> **Data extract**:
-- pv_equiv track=rewrite | github.com/paneltime/paneltime | paneltime/output.py | remove_illegal_signs
-- ===== SOURCE A (Python) =====
-- def remove_illegal_signs(name):
-- 	illegals=['#', 	'<', 	'$', 	'+',
-- 	          '%', 	'>', 	'!', 	'`',
-- 	          '&', 	'*', 	'‘', 	'|',
-- 	          '{', 	'?', 	'“', 	'=',
-- 	          '}', 	'/', 	':',
-- 	          '\\', 	'b']
-- 	for i in illegals:
-- 		if i in name:
-- 			name=name.replace(i,'_')
-- 	return name
-- ===== SOURCE B (Python) =====
-- def remove_illegal_signs(name):
-- 	illegal = set('#<$+%>!`&*\u2018|{?\u201c=}/:\\b')
-- 	return ''.join('_' if c in illegal else c for c in name)
-- ===== Notes on version B (the rewrite author's own statement) =====
-- stated objective: idiomatic
-- what changed: B builds the illegal-character set once and makes a single left-to-right pass over name, emitting an underscore for illegal characters, instead of A's 21 separate full-string membership scans and replace passes.
import Mathlib
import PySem

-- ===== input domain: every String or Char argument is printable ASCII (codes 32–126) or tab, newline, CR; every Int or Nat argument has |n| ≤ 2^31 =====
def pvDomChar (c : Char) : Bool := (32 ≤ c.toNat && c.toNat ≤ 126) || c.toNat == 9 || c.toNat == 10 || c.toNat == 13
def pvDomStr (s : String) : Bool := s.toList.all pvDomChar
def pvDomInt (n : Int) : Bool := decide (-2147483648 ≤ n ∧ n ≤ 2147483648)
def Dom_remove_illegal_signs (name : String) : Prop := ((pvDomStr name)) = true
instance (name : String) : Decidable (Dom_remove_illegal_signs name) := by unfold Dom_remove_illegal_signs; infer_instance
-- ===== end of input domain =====

-- B replaces A's 21 one-per-illegal-character full-string .replace scans with one pass over
-- `name` against a set built once (idiomatic single-pass rewrite; same results).


-- ===== PORT A =====
def illegalsA : List String :=
  ["#", "<", "$", "+",
   "%", ">", "!", "`",
   "&", "*", "‘", "|",
   "{", "?", "“", "=",
   "}", "/", ":",
   "\\", "b"]

def remove_illegal_signs (name : String) : String :=
  illegalsA.foldl (fun n i => if PySem.Str.isIn i n then PySem.Str.replace n i "_" else n) name

-- ===== PORT B =====
def illegalSet : PySem.Set Char :=
  PySem.Set.ofList ['#', '<', '$', '+', '%', '>', '!', '`', '&', '*', '‘', '|',
                    '{', '?', '“', '=', '}', '/', ':', '\\', 'b']

def remove_illegal_signs_alt (name : String) : String :=
  String.ofList (name.toList.map (fun c => if illegalSet.contains c then '_' else c))

-- ===== PRECONDITION & SPEC =====
def Spec_remove_illegal_signs (name : String) (out : String) : Prop := out = remove_illegal_signs_alt name
instance (name : String) (out : String) : Decidable (Spec_remove_illegal_signs name out) := by unfold Spec_remove_illegal_signs; infer_instance

-- ===== CLAIM (what is proved, stated in full; the proofs are below) =====
def Claim_equal_remove_illegal_signs : Prop := ∀ (name : String), Dom_remove_illegal_signs name → Spec_remove_illegal_signs name (remove_illegal_signs name)

-- ===== LEMMAS AND PROOFS =====

-- substituting one char c by r, applied to a whole string
def substChar (c r : Char) : Char → Char := fun x => if x = c then r else x

-- sequential substitution by every char of il (the per-character effect of A's replace chain)
def chainSubst (il : List Char) (x : Char) : Char :=
  il.foldl (fun y c => substChar c '_' y) x

theorem replace_go_single (c r : Char) :
    ∀ (l : List Char) (fuel : Nat) (acc : List Char), l.length ≤ fuel →
      PySem.Chars.replace.go [c] [r] fuel l acc = acc.reverse ++ l.map (substChar c r) := by
  intro l
  induction l with
  | nil =>
    intro fuel acc _
    cases fuel <;> simp [PySem.Chars.replace.go]
  | cons x t ih =>
    intro fuel acc hle
    cases fuel with
    | zero => simp at hle
    | succ fm =>
      by_cases hx : x = c
      · subst hx
        have : List.isPrefixOf [x] (x :: t) = true := by
          simp [List.isPrefixOf]
        simp only [PySem.Chars.replace.go, this, if_pos]
        show PySem.Chars.replace.go [x] [r] fm t (r :: acc) = _
        rw [ih fm (r :: acc) (by simpa using Nat.le_of_succ_le_succ hle)]
        simp [substChar]
      · have : List.isPrefixOf [c] (x :: t) = false := by
          simp [List.isPrefixOf]
          intro h; exact absurd h.symm hx
        simp only [PySem.Chars.replace.go, this, Bool.false_eq_true, if_neg, not_false_iff]
        rw [ih fm (x :: acc) (by simpa using Nat.le_of_succ_le_succ hle)]
        simp [substChar, hx]

theorem replace_single (cs : List Char) (c r : Char) :
    PySem.Chars.replace cs [c] [r] = cs.map (substChar c r) := by
  simp only [PySem.Chars.replace, List.isEmpty]
  rw [replace_go_single c r cs cs.length [] (le_refl _)]
  simp

-- one step of A's loop, on a single-character pattern, is a per-character map
theorem stepA_single (c : Char) (n : String) :
    (if PySem.Str.isIn (String.ofList [c]) n
       then PySem.Str.replace n (String.ofList [c]) "_" else n)
      = String.ofList (n.toList.map (substChar c '_')) := by
  by_cases h : PySem.Str.isIn (String.ofList [c]) n = true
  · rw [if_pos h]
    show String.ofList (PySem.Chars.replace n.toList
      (String.ofList [c]).toList ("_").toList) = _
    have h1 : (String.ofList [c]).toList = [c] := by simp
    have h2 : ("_" : String).toList = ['_'] := by decide
    rw [h1, h2, replace_single]
  · rw [if_neg h]
    have h4 : c ∉ n.toList := by
      intro hc
      apply h
      rw [PySem.Str.isIn_iff_infix]
      simpa using (List.singleton_infix_iff c n.toList).mpr hc
    have h5 : n.toList.map (substChar c '_') = n.toList := by
      rw [show n.toList.map (substChar c '_') = n.toList.map id from
            List.map_congr_left ?_, List.map_id]
      intro x hx
      exact if_neg (fun hxc => absurd (hxc ▸ hx) h4)
    rw [h5, String.ofList_toList]

-- A's whole loop, over any list of single-character patterns, is one map of chainSubst
theorem foldA_eq_map (il : List Char) :
    ∀ (s : String),
      (il.foldl (fun n c => if PySem.Str.isIn (String.ofList [c]) n
                              then PySem.Str.replace n (String.ofList [c]) "_" else n) s)
        = String.ofList (s.toList.map (chainSubst il)) := by
  induction il with
  | nil =>
    intro s
    have : chainSubst [] = id := rfl
    rw [List.foldl_nil, this, List.map_id, String.ofList_toList]
  | cons c t ih =>
    intro s
    rw [List.foldl_cons, stepA_single, ih]
    simp only [String.toList_ofList, List.map_map]
    rfl

-- chainSubst over a list not containing '_' is exactly B's set test
theorem chainSubst_eq (il : List Char) (h : '_' ∉ il) (x : Char) :
    chainSubst il x = if il.contains x then '_' else x := by
  induction il generalizing x with
  | nil => simp [chainSubst]
  | cons c t ih =>
    have h' : '_' ∉ t := fun hm => h (List.mem_cons_of_mem _ hm)
    have hstep : chainSubst (c :: t) x = chainSubst t (substChar c '_' x) := rfl
    by_cases hx : x = c
    · subst hx
      rw [hstep]
      simp only [substChar, if_pos]
      rw [ih h']
      simp
    · rw [hstep]
      simp only [substChar, if_neg hx]
      rw [ih h']
      simp [hx]

-- the literal pattern list of A is the single-char strings of B's char set
set_option maxRecDepth 100000 in
theorem illegalsA_eq : illegalsA = illegalSet.map (fun c => String.ofList [c]) := by decide

theorem underscore_not_illegal : '_' ∉ illegalSet := by decide

-- ===== VERDICT (by name: the statement is the Claim_ definition above) =====
theorem remove_illegal_signs_spec : Claim_equal_remove_illegal_signs := by
  intro name _
  show remove_illegal_signs name = remove_illegal_signs_alt name
  unfold remove_illegal_signs remove_illegal_signs_alt
  rw [illegalsA_eq, List.foldl_map, foldA_eq_map]
  have hfun : chainSubst illegalSet = fun c => if illegalSet.contains c then '_' else c :=
    funext (chainSubst_eq illegalSet underscore_not_illegal)
  rw [hfun]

> **Activity**: Work out how many lines of the records contain the string "simpa". Nothing but the number should be written.

> **Answer to the problem**: 3